In 2015, the Conservatives spun the line that Labour profligacy had messed up the economy, and they had no choice but to clear up the mess. In short, austerity was Labour’s fault. As Labour chose not to challenge this narrative, almost all the media and half the voters assumed it must be true. The reality was the complete opposite. The rising deficit was a consequence of the global financial crisis, not Labour profligacy. Doing something about it should and could have been delayed until the recovery was underway. By acting prematurely, Osborne delayed the recovery and lost the average UK household resources worth thousands of pounds. The story that we had to cut now because of the markets was completely false.
Indeed, if you define the term economic recovery properly, as growth above previous trends, there has been no economic recovery from the Great Recession. I have shown this chart many times, and the story it tells is clear. In every post-war recession the economy recovered. The exception is this one, where we have seen no recovery while Conservatives were running the economy.
We can put the same point another way. The average growth in GDP per head during the Labour government period, which included the recession caused by the global financial crisis, is greater than average growth since 2010. The last decade has seen a unique period of falling real wages. Now this might not be the fault of the government in charge at the time, but it is that government that should have some explaining to do. But they never do have to explain, because mediamacro take it as given that the Conservatives are better at running the economy.

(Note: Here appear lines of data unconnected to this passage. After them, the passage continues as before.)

-- pv_equiv track=rewrite | github.com/t-kohler/RICE13_FS | common/.ipynb_checkpoints/utils-checkpoint.py | _order_by_size_gray
-- ===== SOURCE A (Python) =====
-- from typing import Dict, Any, Optional, List, Tuple, Iterable, Sequence, Mapping
--
-- def _gray_order(n: int) -> List[Tuple[int, ...]]:
--     """Return N-bit Gray code as tuples of 0/1 in MSB→LSB order."""
--     out: List[Tuple[int, ...]] = []
--     for i in range(1 << n):
--         g = i ^ (i >> 1)
--         out.append(tuple((g >> j) & 1 for j in range(n - 1, -1, -1)))
--     return out
--
-- def _order_by_size_gray(vectors: List[Tuple[int, ...]]) -> List[Tuple[int, ...]]:
--     """Bucket by Hamming weight; within each bucket, Gray order."""
--     if not vectors:
--         return []
--     N = len(vectors[0])
--     present = {tuple(v) for v in vectors}
--     gray = _gray_order(N)
--     ordered: List[Tuple[int, ...]] = []
--     for k in range(1, N + 1):
--         bucket = [v for v in gray if sum(v) == k and v in present]
--         ordered.extend(bucket)
--     return ordered
-- ===== SOURCE B (Python) =====
-- def _order_by_size_gray(vectors):
--     """Single sweep over the Gray sequence, distributing kept vectors into weight buckets."""
--     if not vectors:
--         return []
--     N = len(vectors[0])
--     present = {tuple(v) for v in vectors}
--     buckets = [[] for _ in range(N + 1)]
--     for i in range(1 << N):
--         g = i ^ (i >> 1)
--         v = tuple((g >> j) & 1 for j in reversed(range(N)))
--         if v in present:
--             buckets[sum(v)].append(v)
--     out = []
--     for bucket in buckets[1:]:
--         out += bucket
--     return out
-- ===== Notes on version B (the rewrite author's own statement) =====
-- stated objective: faster
-- what changed: A scans the full 2^N-element Gray sequence once per Hamming weight k=1..N with a filtering pass each time; B makes a single sweep over the Gray sequence, distributing each kept vector into a weight-indexed bucket array, and then concatenates buckets 1..N.
import Mathlib
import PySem

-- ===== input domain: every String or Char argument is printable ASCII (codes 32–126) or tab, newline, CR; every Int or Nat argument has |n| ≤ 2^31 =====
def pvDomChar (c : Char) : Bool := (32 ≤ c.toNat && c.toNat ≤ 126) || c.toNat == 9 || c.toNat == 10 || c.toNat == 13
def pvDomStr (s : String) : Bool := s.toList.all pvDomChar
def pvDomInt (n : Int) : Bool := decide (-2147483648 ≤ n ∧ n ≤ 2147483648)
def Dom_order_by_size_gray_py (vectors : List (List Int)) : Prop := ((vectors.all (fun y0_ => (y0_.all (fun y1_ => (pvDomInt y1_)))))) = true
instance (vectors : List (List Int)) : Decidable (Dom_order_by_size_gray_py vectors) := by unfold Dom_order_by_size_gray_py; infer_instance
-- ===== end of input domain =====

-- B replaces A's N filtering passes over the full Gray list by ONE sweep that distributes
-- kept vectors into weight buckets (objective: faster — one pass instead of N).

-- ===== PORT A =====
-- helper _gray_order; 'i >> 1' / '(g >> j) & 1' ported with '>>>' / PySem.Int.band (exact: all i, g, j here are ≥ 0)
def pv_gray_order (n : Int) : List (List Int) :=
  (PySem.List.pyRange 0 ((1:Int) <<< n.toNat) 1).foldl
    (fun out i =>
      let g : Int := PySem.Int.bxor i (i >>> (1:Nat))
      out ++ [(PySem.List.pyRange (n - 1) (-1) (-1)).map (fun j => PySem.Int.band (g >>> j.toNat) 1)])
    []

-- vectors[0] is vectors.headI (guarded by the emptiness test, as in the Python)
def order_by_size_gray_py (vectors : List (List Int)) : List (List Int) :=
  if vectors = [] then []
  else
    let N : Int := (vectors.headI.length : Int)
    let present : PySem.Set (List Int) := PySem.Set.ofList vectors
    let gray := pv_gray_order N
    (PySem.List.pyRange 1 (N + 1) 1).foldl
      (fun ordered k => ordered ++ (gray.filter (fun v => v.sum == k && present.contains v)))
      []

-- ===== PORT B =====
-- single sweep over range(1 << N) (a Nat range: the bound is a power of two, all indices ≥ 0),
-- distributing each kept Gray vector into buckets[sum(v)], then concatenating buckets[1:]
def order_by_size_gray_py_alt (vectors : List (List Int)) : List (List Int) :=
  if vectors = [] then []
  else
    let n := vectors.headI.length
    let present : PySem.Set (List Int) := PySem.Set.ofList vectors
    let buckets :=
      (List.range (2 ^ n)).foldl
        (fun bs i =>
          let g := i ^^^ (i >>> 1)
          let v := (List.range n).reverse.map (fun j => (((g >>> j) &&& 1 : Nat) : Int))
          if present.contains v then bs.set v.sum.toNat (bs[v.sum.toNat]! ++ [v]) else bs)
        (List.replicate (n + 1) ([] : List (List Int)))
    (buckets.drop 1).foldl (fun out b => out ++ b) []

-- ===== PRECONDITION & SPEC =====
def Spec_order_by_size_gray_py (vectors : List (List Int)) (out : List (List Int)) : Prop := out = order_by_size_gray_py_alt vectors
instance (vectors : List (List Int)) (out : List (List Int)) : Decidable (Spec_order_by_size_gray_py vectors out) := by unfold Spec_order_by_size_gray_py; infer_instance

-- ===== CLAIM (what is proved, stated in full; the proofs are below) =====
def Claim_equal_order_by_size_gray_py : Prop := ∀ (vectors : List (List Int)), Dom_order_by_size_gray_py vectors → Spec_order_by_size_gray_py vectors (order_by_size_gray_py vectors)

-- ===== LEMMAS AND PROOFS =====

-- the common mathematical shape of the Gray vector of index i (n bits, MSB first)
def pvVec (n i : Nat) : List Int :=
  (List.range n).map (fun t => ((((i ^^^ (i >>> 1)) >>> (n - 1 - t)) &&& 1 : Nat) : Int))

theorem pv_rev_range (n : Nat) :
    (List.range n).reverse = (List.range n).map (fun k => n - 1 - k) := by
  rw [List.range_eq_range', List.reverse_range']
  simp [← List.range_eq_range']

theorem pv_vecB_eq (n i : Nat) :
    (List.range n).reverse.map (fun j => ((((i ^^^ (i >>> 1)) >>> j) &&& 1 : Nat) : Int)) = pvVec n i := by
  rw [pv_rev_range, List.map_map]
  rfl

theorem pv_grayA_eq (n : Nat) :
    pv_gray_order (n : Int) = (List.range (2 ^ n)).map (pvVec n) := by
  unfold pv_gray_order
  rw [PySem.List.foldl_append_singleton_eq_map, List.nil_append]
  have h2 : ((1:Int) <<< ((n:Int)).toNat) = ((2^n : Nat) : Int) := by simp [Int.shiftLeft_eq]
  rw [h2, PySem.List.pyRange_zero_nat, List.map_map]
  apply List.map_congr_left
  intro k _
  simp only [Function.comp_apply]
  rw [PySem.List.pyRange_neg_one]
  have h3 : (((n:Int) - 1) - (-1)).toNat = n := by omega
  rw [h3, List.map_map]
  unfold pvVec
  apply List.map_congr_left
  intro t ht
  simp only [List.mem_range] at ht
  simp only [Function.comp_apply]
  have hj : ((n:Int) - 1 - (t:Int)) = ((n - 1 - t : Nat) : Int) := by omega
  rw [hj]
  have h5 : PySem.Int.bxor ((k:Int)) (((k:Int)) >>> ((1:Nat))) = (((k ^^^ (k >>> 1)) : Nat) : Int) := by
    rw [← Int.natCast_shiftRight k 1]
    exact_mod_cast PySem.Int.bxor_natCast k (k >>> 1)
  rw [h5]
  rw [Int.toNat_natCast, Int.shiftRight_natCast]
  exact_mod_cast PySem.Int.band_natCast ((k ^^^ (k >>> 1)) >>> (n - 1 - t)) 1

theorem pv_sum_bits (l : List Int) (h : ∀ x ∈ l, 0 ≤ x ∧ x ≤ 1) :
    0 ≤ l.sum ∧ l.sum ≤ (l.length : Int) := by
  induction l with
  | nil => simp
  | cons a t ih =>
    have ha := h a (List.mem_cons_self ..)
    have ht := ih (fun x hx => h x (List.mem_cons_of_mem _ hx))
    simp only [List.sum_cons, List.length_cons]
    push_cast
    omega

theorem pv_vec_sum (n i : Nat) : 0 ≤ (pvVec n i).sum ∧ (pvVec n i).sum.toNat ≤ n := by
  have h := pv_sum_bits (pvVec n i) ?_
  · have hl : (pvVec n i).length = n := by simp [pvVec]
    rw [hl] at h
    omega
  · intro x hx
    simp only [pvVec, List.mem_map] at hx
    obtain ⟨t, _, rfl⟩ := hx
    have h1 : ((i ^^^ (i >>> 1)) >>> (n - 1 - t)) &&& 1 ≤ 1 := Nat.and_le_right
    omega

theorem pv_bucket_spec (p : List Int → Bool) (gs : List (List Int)) :
    ∀ (bs : List (List (List Int))),
    (∀ v ∈ gs, 0 ≤ v.sum ∧ v.sum.toNat < bs.length) →
    (gs.foldl (fun bs v => if p v then bs.set v.sum.toNat (bs[v.sum.toNat]! ++ [v]) else bs) bs).length = bs.length ∧
    ∀ w, w < bs.length →
      (gs.foldl (fun bs v => if p v then bs.set v.sum.toNat (bs[v.sum.toNat]! ++ [v]) else bs) bs)[w]! =
        bs[w]! ++ gs.filter (fun v => p v && v.sum.toNat == w) := by
  induction gs with
  | nil => intro bs _; simp
  | cons v gs ih =>
    intro bs h
    have hv := h v (List.mem_cons_self ..)
    have hrest : ∀ u ∈ gs, 0 ≤ u.sum ∧ u.sum.toNat < bs.length :=
      fun u hu => h u (List.mem_cons_of_mem _ hu)
    simp only [List.foldl_cons]
    by_cases hp : p v
    · rw [if_pos hp]
      have hlen' : (bs.set v.sum.toNat (bs[v.sum.toNat]! ++ [v])).length = bs.length :=
        List.length_set ..
      obtain ⟨hL, hE⟩ := ih (bs.set v.sum.toNat (bs[v.sum.toNat]! ++ [v]))
        (fun u hu => by rw [hlen']; exact hrest u hu)
      refine ⟨by rw [hL, hlen'], ?_⟩
      intro w hw
      rw [hE w (by rw [hlen']; exact hw)]
      have hbs' : (bs.set v.sum.toNat (bs[v.sum.toNat]! ++ [v]))[w]! =
          if v.sum.toNat = w then bs[w]! ++ [v] else bs[w]! := by
        rcases eq_or_ne v.sum.toNat w with hw0 | hw0
        · subst hw0
          rw [if_pos rfl, getElem!_pos _ _ (by rw [hlen']; exact hv.2), List.getElem_set,
            if_pos rfl, getElem!_pos bs _ hv.2]
        · rw [if_neg hw0, getElem!_pos _ w (by rw [hlen']; exact hw), getElem!_pos bs w hw,
            List.getElem_set, if_neg hw0]
      rw [hbs', List.filter_cons]
      by_cases hw0 : v.sum.toNat = w
      · simp [hp, hw0, List.append_assoc]
      · simp [hp, hw0]
    · rw [if_neg hp]
      obtain ⟨hL, hE⟩ := ih bs hrest
      refine ⟨hL, ?_⟩
      intro w hw
      rw [hE w hw, List.filter_cons]
      simp [hp]

-- ===== VERDICT (by name: the statement is the Claim_ definition above) =====
theorem order_by_size_gray_py_spec : Claim_equal_order_by_size_gray_py := by
  intro vectors _
  unfold Spec_order_by_size_gray_py
  by_cases hv : vectors = []
  · simp [order_by_size_gray_py, order_by_size_gray_py_alt, hv]
  · simp only [order_by_size_gray_py, order_by_size_gray_py_alt, if_neg hv]
    set n := vectors.headI.length with hn
    set P : PySem.Set (List Int) := PySem.Set.ofList vectors with hP
    -- A side: N filter passes over the Gray list = flatMap over k = 1..n
    rw [pv_grayA_eq n, PySem.List.foldl_append_eq_flatMap, List.nil_append]
    have hr : PySem.List.pyRange 1 ((n:Int) + 1) 1 = (List.range n).map (fun k : Nat => 1 + (k:Int)) := by
      apply List.ext_getElem
      · rw [PySem.List.length_pyRange_one, List.length_map, List.length_range]
        omega
      · intro w h1 h2
        simp only [PySem.List.getElem_pyRange_one, List.getElem_map, List.getElem_range]
    rw [hr, List.flatMap_map]
    -- B side: the swept vector is pvVec n i; pull the map out of the fold
    simp only [pv_vecB_eq]
    have hfold : (List.range (2 ^ n)).foldl
        (fun bs i => if P.contains (pvVec n i) then
            bs.set (pvVec n i).sum.toNat (bs[(pvVec n i).sum.toNat]! ++ [pvVec n i]) else bs)
        (List.replicate (n + 1) ([] : List (List Int)))
      = ((List.range (2 ^ n)).map (pvVec n)).foldl
        (fun bs v => if P.contains v then bs.set v.sum.toNat (bs[v.sum.toNat]! ++ [v]) else bs)
        (List.replicate (n + 1) ([] : List (List Int))) := by
      rw [List.foldl_map]
    rw [hfold]
    have hmem : ∀ v ∈ (List.range (2 ^ n)).map (pvVec n),
        0 ≤ v.sum ∧ v.sum.toNat < (List.replicate (n + 1) ([] : List (List Int))).length := by
      intro v hvm
      obtain ⟨i, _, rfl⟩ := List.mem_map.mp hvm
      have := pv_vec_sum n i
      rw [List.length_replicate]
      omega
    obtain ⟨hL, hE⟩ := pv_bucket_spec (fun v => P.contains v) ((List.range (2 ^ n)).map (pvVec n))
      (List.replicate (n + 1) ([] : List (List Int))) hmem
    have hbuckets :
        ((List.range (2 ^ n)).map (pvVec n)).foldl
          (fun bs v => if P.contains v then bs.set v.sum.toNat (bs[v.sum.toNat]! ++ [v]) else bs)
          (List.replicate (n + 1) ([] : List (List Int))) =
        (List.range (n + 1)).map
          (fun w => ((List.range (2 ^ n)).map (pvVec n)).filter
            (fun v => P.contains v && v.sum.toNat == w)) := by
      apply List.ext_getElem
      · rw [hL]
        simp
      · intro w h1 h2
        have hw : w < n + 1 := by simpa using h2
        rw [← getElem!_pos _ w h1, hE w (by simpa using hw)]
        rw [getElem!_pos _ w (by simpa using hw), List.getElem_replicate]
        simp
    rw [hbuckets, List.range_succ_eq_map, List.map_cons, List.map_map]
    rw [List.drop_one, List.tail_cons]
    rw [PySem.List.foldl_append_eq_flatten, List.nil_append]
    rw [List.flatMap_def]
    congr 1
    apply List.map_congr_left
    intro k _
    simp only [Function.comp_apply]
    apply List.filter_congr
    intro v hvm
    obtain ⟨i, _, rfl⟩ := List.mem_map.mp hvm
    have h0 := (pv_vec_sum n i).1
    rw [Bool.and_comm]
    congr 1
    rw [Bool.eq_iff_iff]
    simp only [beq_iff_eq]
    omega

The 2015 General Election was the first recent occasion that the economic facts were ignored. The second was of course the EU referendum. Academic economists were united in thinking that Brexit would be bad for living standards: the only question was how much would incomes fall. The non-partisan media decided to portray that not as knowledge, but as just another view, to be always matched by someone saying the opposite.
A critical issue during the referendum was a belief that immigration had reduced the access of UK natives to public services. Economists know that is simply wrong for the economy as a whole, and if it happens locally it is because the government has pocketed the taxes immigrants pay. But the media did little to inform voters of why it is wrong, and I suspect this is why most of those voting Leave believed they would be no worse off in the long run outside the EU. This majority were not willing to lose income to reduce immigration for the simple reason that they believed, erroneously, that reducing immigration would make them better off.
Brexit may not have led to the immediate economic downturn that some expected, but the Brexit depreciation has brought to a halt the short period during of rising real wages. The economic pain that economists said would follow any vote to leave is starting to happen. Will that change the broadcast media’s view about how to present the economic consequences of Brexit? When Conservative politicians and their media backers choose to focus on GDP, will broadcast media journalists have the nous to ask what about real wages?
Unfortunately we know the answer to these questions. As far as economics is concerned GE2017 is likely to be nothing more than a combination of GE2015 and the EU referendum. The economy has not got any better than in 2015, and is about to get worse, but mediamacro will let Conservatives insist that the economy is strong. It is one year on from the referendum, but we still do not know what kind of Brexit we will have, a reason May gave for not holding another referendum in Scotland. The exchange rate has fallen and real wages have stopped rising, but we will still be told this is just Project Fear and the consensus among economists will get ignored once again. So, for the third time, we will have a vote where economics is critical but economic facts will be largely ignored.
We might be appalled at the authoritarian way May justified her decision to hold an election, which the Mail only slightly beefed up in their Leninist talk of crushing the saboteurs. But the depressing truth is that a majority of voters have bought this story. According to a snap poll by ICM for the Guardian, 54% of voters thought May was right to change her mind about an election because the situation has changed. They have been sold the narrative that Brexit is the will of the people, and now they must get behind May so she can get the best Brexit deal. As inflation rises and real wages fall the facts may be changing, but the narrative survives.
Narratives are a way people can try to understand things they know little about, and most people know little about economics or politics. Mediamacro is a set of narratives. Project fear is a narrative. The right and the ideologues are very good at selling narratives, and they have a media machine to invent them, road test them and spread them. The left and the realists have none of those things, and are hopeless at it anyway because they know reality is more complex than most narratives. That is why they have lost two elections, and look like losing a third big time.